*Your objective*:
The lines from the start of the records below through the line containing "grid[i][j] == 'X']" are to be copied exactly, both ends included, with nothing added.
** Listed records follows **
-- pv_equiv track=rewrite | github.com/Rustam-Z/cracking-maang | _google/matrix/matrix_xy.py | bfs
-- ===== SOURCE A (Python) =====
-- from collections import deque
--
-- def bfs(grid):
--     q, visited = deque(), set()
--     dirs = [(1, 0), (-1, 0), (0, 1), (0, -1)]
--
--     # Insert all Xs into the queue
--     for i in range(len(grid)):
--         for j in range(len(grid[0])):
--             if grid[i][j] == 'X':
--                 # (position, distance)
--                 q.append(((i, j), 0))
--                 visited.add((i, j))
--
--     while q:
--         for _ in range(len(q)):
--             (row, col), dist = q.popleft()
--             if grid[row][col] == 'Y':  # We found Y, we return.
--                 return dist
--
--             for dir in dirs:
--                 new_pos = (new_r, new_c) = row + dir[0], col + dir[1]
--                 if new_r < 0 or new_c < 0 or new_r >= len(grid) or new_c >= len(grid[0]) or new_pos in visited:
--                     continue
--                 q.append((new_pos, dist + 1))
--                 visited.add(new_pos)
--
--     # Can't reach Y
--     return -1
-- ===== SOURCE B (Python) =====
-- def bfs(grid):
--     # Movement is unobstructed, so the BFS distance between two cells is just
--     # the Manhattan distance: answer = min over (X cell, Y cell) pairs.
--     cols = len(grid[0]) if grid else 0
--     xs = [(i, j) for i in range(len(grid)) for j in range(cols) if grid[i][j] == 'X']
--     ys = [(i, j) for i in range(len(grid)) for j in range(cols) if grid[i][j] == 'Y']
--     if not xs or not ys:
--         return -1
--     return min(abs(xr - yr) + abs(xc - yc) for (xr, xc) in xs for (yr, yc) in ys)
-- ===== Notes on version B (the rewrite author's own statement) =====
-- stated objective: simpler
-- what changed: Replaces the multi-source BFS (queue + visited set) by a closed form: since movement is unobstructed, the grid distance from X to Y is the Manhattan distance, so B just collects the X cells and Y cells in one scan and returns the minimum |dx|+|dy| over pairs (-1 if either set is empty).
import Mathlib
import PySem

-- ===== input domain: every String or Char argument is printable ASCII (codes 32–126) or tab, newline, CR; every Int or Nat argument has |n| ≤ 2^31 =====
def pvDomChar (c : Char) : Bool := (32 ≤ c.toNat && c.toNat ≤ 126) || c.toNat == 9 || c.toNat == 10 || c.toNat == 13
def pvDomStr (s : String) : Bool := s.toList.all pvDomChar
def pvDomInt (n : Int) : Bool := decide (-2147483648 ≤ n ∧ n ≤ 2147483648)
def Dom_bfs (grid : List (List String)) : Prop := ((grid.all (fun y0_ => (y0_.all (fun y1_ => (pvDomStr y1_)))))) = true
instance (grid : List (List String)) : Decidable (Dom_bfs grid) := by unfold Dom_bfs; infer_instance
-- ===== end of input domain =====

-- B replaces A's multi-source BFS by a closed form: movement is unobstructed, so the
-- grid distance is the Manhattan distance and the answer is the minimum |dx|+|dy|
-- over (X cell, Y cell) pairs (-1 if either is absent); return value proved equal on Pre_.

-- shared cell accessor: grid[r][c]; exact for the in-range indices both programs use (Pre_ makes all accesses in range)
def pvCell (grid : List (List String)) (r c : Int) : String :=
  PySem.List.pyGetD (PySem.List.pyGetD grid r []) c ""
** End of Listed records **
*Written response*:
-- pv_equiv track=rewrite | github.com/Rustam-Z/cracking-maang | _google/matrix/matrix_xy.py | bfs
-- ===== SOURCE A (Python) =====
-- from collections import deque
--
-- def bfs(grid):
--     q, visited = deque(), set()
--     dirs = [(1, 0), (-1, 0), (0, 1), (0, -1)]
--
--     # Insert all Xs into the queue
--     for i in range(len(grid)):
--         for j in range(len(grid[0])):
--             if grid[i][j] == 'X':
--                 # (position, distance)
--                 q.append(((i, j), 0))
--                 visited.add((i, j))
--
--     while q:
--         for _ in range(len(q)):
--             (row, col), dist = q.popleft()
--             if grid[row][col] == 'Y':  # We found Y, we return.
--                 return dist
--
--             for dir in dirs:
--                 new_pos = (new_r, new_c) = row + dir[0], col + dir[1]
--                 if new_r < 0 or new_c < 0 or new_r >= len(grid) or new_c >= len(grid[0]) or new_pos in visited:
--                     continue
--                 q.append((new_pos, dist + 1))
--                 visited.add(new_pos)
--
--     # Can't reach Y
--     return -1
-- ===== SOURCE B (Python) =====
-- def bfs(grid):
--     # Movement is unobstructed, so the BFS distance between two cells is just
--     # the Manhattan distance: answer = min over (X cell, Y cell) pairs.
--     cols = len(grid[0]) if grid else 0
--     xs = [(i, j) for i in range(len(grid)) for j in range(cols) if grid[i][j] == 'X']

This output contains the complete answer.